Cells were plated and cultured overnight in glass-bottomed MatTek dishes. Cells were transfected, and then were imaged 24–48 h after DNA transfection. One hour prior to imaging, the medium was changed to Leibovitz L-15 medium (Thermo Fisher Scientific; 21083027) with 10% serum. The cells were subsequently imaged using a Zeiss LSM880 microscope equipped with an argon laser (Zeiss, Germany) and a 63× objective (Zeiss, α-Plan Apochromat 63×/1.46 NA oil Korr TIRF). For FLIP experiments, bleaching was performed using the laser at 100% capacity with a wavelength corresponding to the fluorophore excitation wavelength at a single square ROI of 8×8 pixels (4.4 mm2). All images were 12-bit and 256×256 pixels. Before photobleaching, three measurements of fluorescence were taken. The ROI was then photobleached between every frame for 2 s using maximum laser power. A series of 150 images were taken every 2 s for up to 5 min. For nucFLIP, the bleaching region was placed in the nucleus; for cytoFLIP, the bleaching region was placed in the cytoplasm.

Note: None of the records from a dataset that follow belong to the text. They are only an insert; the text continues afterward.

-- ---- permutation lemmas ----
lemma pvVstep_perm {V W : List Int} (h : V.Perm W) : (pvVstep V).Perm (pvVstep W) := by
  by_cases hne : V = []
  · subst hne
    have hw : W = [] := h.symm.eq_nil
    subst hw
    exact List.Perm.refl _
  · have hneW : W ≠ [] := fun hc => hne (by simpa [hc] using h)
    rw [pvVstep_eq hne, pvVstep_eq hneW, pvMaxI_congr h hne]
    exact (h.erase _).append_right _

lemma pvVloop_perm (n : Nat) {V W : List Int} (h : V.Perm W) :
    (pvVloop n V).Perm (pvVloop n W) := by
  induction n generalizing V W with
  | zero => exact h
  | succ n ih => exact ih (pvVstep_perm h)

-- ---- heap contents and heap order ----
def pvToL : PvHeap → List (Int × Int × Int)
  | .nil => []
  | .node a l r => a :: (pvToL l ++ pvToL r)

def pvOrd : PvHeap → Prop
  | .nil => True
  | .node a l r => (∀ y ∈ pvToL l ++ pvToL r, ¬ pvLex y a = true) ∧ pvOrd l ∧ pvOrd r

lemma pvPermShuffle {α : Type} (A B C : List α) :
    ((B ++ C) ++ A).Perm ((A ++ B) ++ C) := by
  have h1 : ((B ++ C) ++ A).Perm (A ++ (B ++ C)) := List.perm_append_comm
  have h2 : A ++ (B ++ C) = (A ++ B) ++ C := (List.append_assoc A B C).symm
  rw [h2] at h1
  exact h1

lemma pvMerge_perm (h1 h2 : PvHeap) :
    (pvToL (pvMerge h1 h2)).Perm (pvToL h1 ++ pvToL h2) := by
  generalize hn : h1.size + h2.size = n
  induction n using Nat.strong_induction_on generalizing h1 h2 with
  | _ n ih =>
    cases h1 with
    | nil => rw [pvMerge]; simp [pvToL]
    | node a l r =>
      cases h2 with
      | nil => rw [pvMerge]; simp [pvToL]
      | node b l2 r2 =>
        rw [pvMerge]
        by_cases hab : pvLex a b = true
        · rw [if_pos hab]
          have hp := ih (r.size + (PvHeap.node b l2 r2).size)
            (by subst hn; simp [PvHeap.size] <;> omega) r (.node b l2 r2) rfl
          show (a :: (pvToL (pvMerge r (.node b l2 r2)) ++ pvToL l)).Perm
            (a :: ((pvToL l ++ pvToL r) ++ pvToL (.node b l2 r2)))
          exact List.Perm.cons a ((hp.append_right (pvToL l)).trans
            (pvPermShuffle (pvToL l) (pvToL r) (pvToL (.node b l2 r2))))
        · rw [if_neg hab]
          have hp := ih (r2.size + (PvHeap.node a l r).size)
            (by subst hn; simp [PvHeap.size] <;> omega) r2 (.node a l r) rfl
          show (b :: (pvToL (pvMerge r2 (.node a l r)) ++ pvToL l2)).Perm
            (pvToL (.node a l r) ++ (b :: (pvToL l2 ++ pvToL r2)))
          refine List.Perm.trans ?_ List.perm_middle.symm
          refine List.Perm.cons b ?_
          exact (hp.append_right (pvToL l2)).trans
            ((pvPermShuffle (pvToL l2) (pvToL r2) (pvToL (.node a l r))).trans
              List.perm_append_comm)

Optogenetics light activation
Cells were plated at low confluence and cultured overnight in glass-bottomed MatTek dishes. Cells were transfected, and then were imaged 24–48 h after DNA transfection. One hour prior to imaging, the medium was changed to Leibovitz L-15 medium with 10% serum and, depending on the FPs being used, supplemented with one or more of the following: MitoTracker Red (10,000×; M7513; Thermo Fisher Scientific), MitoTracker Deep Red (10,000×; M22426; Thermo Fisher Scientific) and DRAQ5 (5000×; 65-0880-92; Thermo Fisher Scientific). Half an hour prior to imaging, the medium was changed again to Leibovitz L-15 medium with 10% serum without the stains.
If only a single protein is being studied, we recommend using Venus, MitoTracker Red and DRAQ5. If the objective is to study multiple proteins, then we suggest using Venus, mCherry and, depending on the microscope, combinations of MitoTracker Red, MitoTracker Deep Red, DRAQ5 or H2B–mTurquoise excited with very low light.

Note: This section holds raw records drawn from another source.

-- B replaces A's split/enumerate/rewrap/join pipeline by a single cursor scan that locates each
-- "$$" pair with two find calls and emits the rewritten pieces as it goes ("alternative").

-- ===== PORT A =====
-- line.split("$$") with a non-empty literal separator never raises: PySem.Chars.splitOn is the exact sep ≠ "" form.
-- The for-loop writes back into split_list only at odd indices; the final "".join of the mutated
-- list is transcribed as the join of the enumerate-map with the same per-index expression.
def inline_equation (line : String) : String :=
  if PySem.Str.find line "$$" == -1 then line
  else
    let split_list := PySem.Chars.splitOn line.toList ['$', '$']
    if split_list.length % 2 == 0 then line
    else
      String.ofList (PySem.Chars.join []
        ((PySem.List.enumerate split_list).map (fun p =>
          if PySem.Int.mod p.1 2 == 1 && !(p.2 == []) then '$' :: p.2 ++ ['$'] else p.2)))

-- ===== PORT B =====
-- the 'while True' loop of Source B: rest is the unprocessed suffix, parts the output pieces.
-- The Nat fuel only makes the recursion structural (callers pass length+1, more than the loop
-- can ever consume, since each iteration drops at least one character); it changes no value.
def pvBLoop : Nat → List Char → List (List Char) → List (List Char)
  | 0, _, parts => parts
  | fuel + 1, rest, parts =>
    let i := PySem.Chars.find rest ['$','$']
    if i == -1 then parts ++ [rest]
    else
      let j := PySem.Chars.findFrom rest ['$','$'] (i + 2)
      let inner := PySem.List.slice rest (some (i + 2)) (some j)
      let parts1 := parts ++ [PySem.List.slice rest none (some i)]
      let parts2 := if inner == [] then parts1 else parts1 ++ ['$' :: inner ++ ['$']]
      pvBLoop fuel (PySem.List.slice rest (some (j + 2)) none) parts2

Cells were selected for imaging based on having effective sequestration of the Zdk–FP to mitochondria and moderate levels of Zdk–FP expression. The cells were subsequently imaged with a Zeiss LSM880 microscope equipped with an argon laser (Zeiss, Germany) and a 40× objective (Zeiss, Plan Apochromat 40×/1.3 NA oil Korr DIC M27) with an environmental chamber set at 37°C. Optogenetic activation was performed using a 458 nm laser line at 1% laser power on the bleaching function with 50 iterations, selecting an area encompassing the whole cell. Before activation, five frames were imaged without the photoactivation/bleaching function. Then, 150 frames of release with photoactivation and 150 frames of recovery without photoactivation were acquired. Frames were acquired ∼4 s apart, as this corresponded to the approximate speed of light recovery of the LOV domain (Strickland et al., 2012, 2010). In order to simultaneously acquire two or three other channels, a beam splitter (458/514/561/633 nm) was used, which allows imaging in cyan, yellow, red and far red wavelengths compatible with light activation at 458 nm. Nuclei were imaged with very low 458 nm laser power, which did not interfere with light activation, with emission captured at 463–486 nm. mCherry fusions were excited with 561 nm laser light and emission typically captured at 580–615 nm, except in the case of the double Venus and mCherry experiments, when a longer 615–633 nm emission range was captured. Venus fusions were excited with 514 nm laser light, and emission typically captured at 519–553 nm, except in the case of the double Venus and mCherry experiments when a shorter 517–535 nm emission range was captured. The double opto-release experiments used a shorter emission range for Venus and longer range for mCherry to avoid erroneous ‘bleed-through’ signal between channels. Mitotracker Red and Mitotracker Far Red were imaged using 561 nm and 633 nm excitation, respectively, and typically 579–624 nm and 714–759 nm emission windows, respectively. DRAQ5 was imaged using 633 nm excitation and a 677–742 nm emission window.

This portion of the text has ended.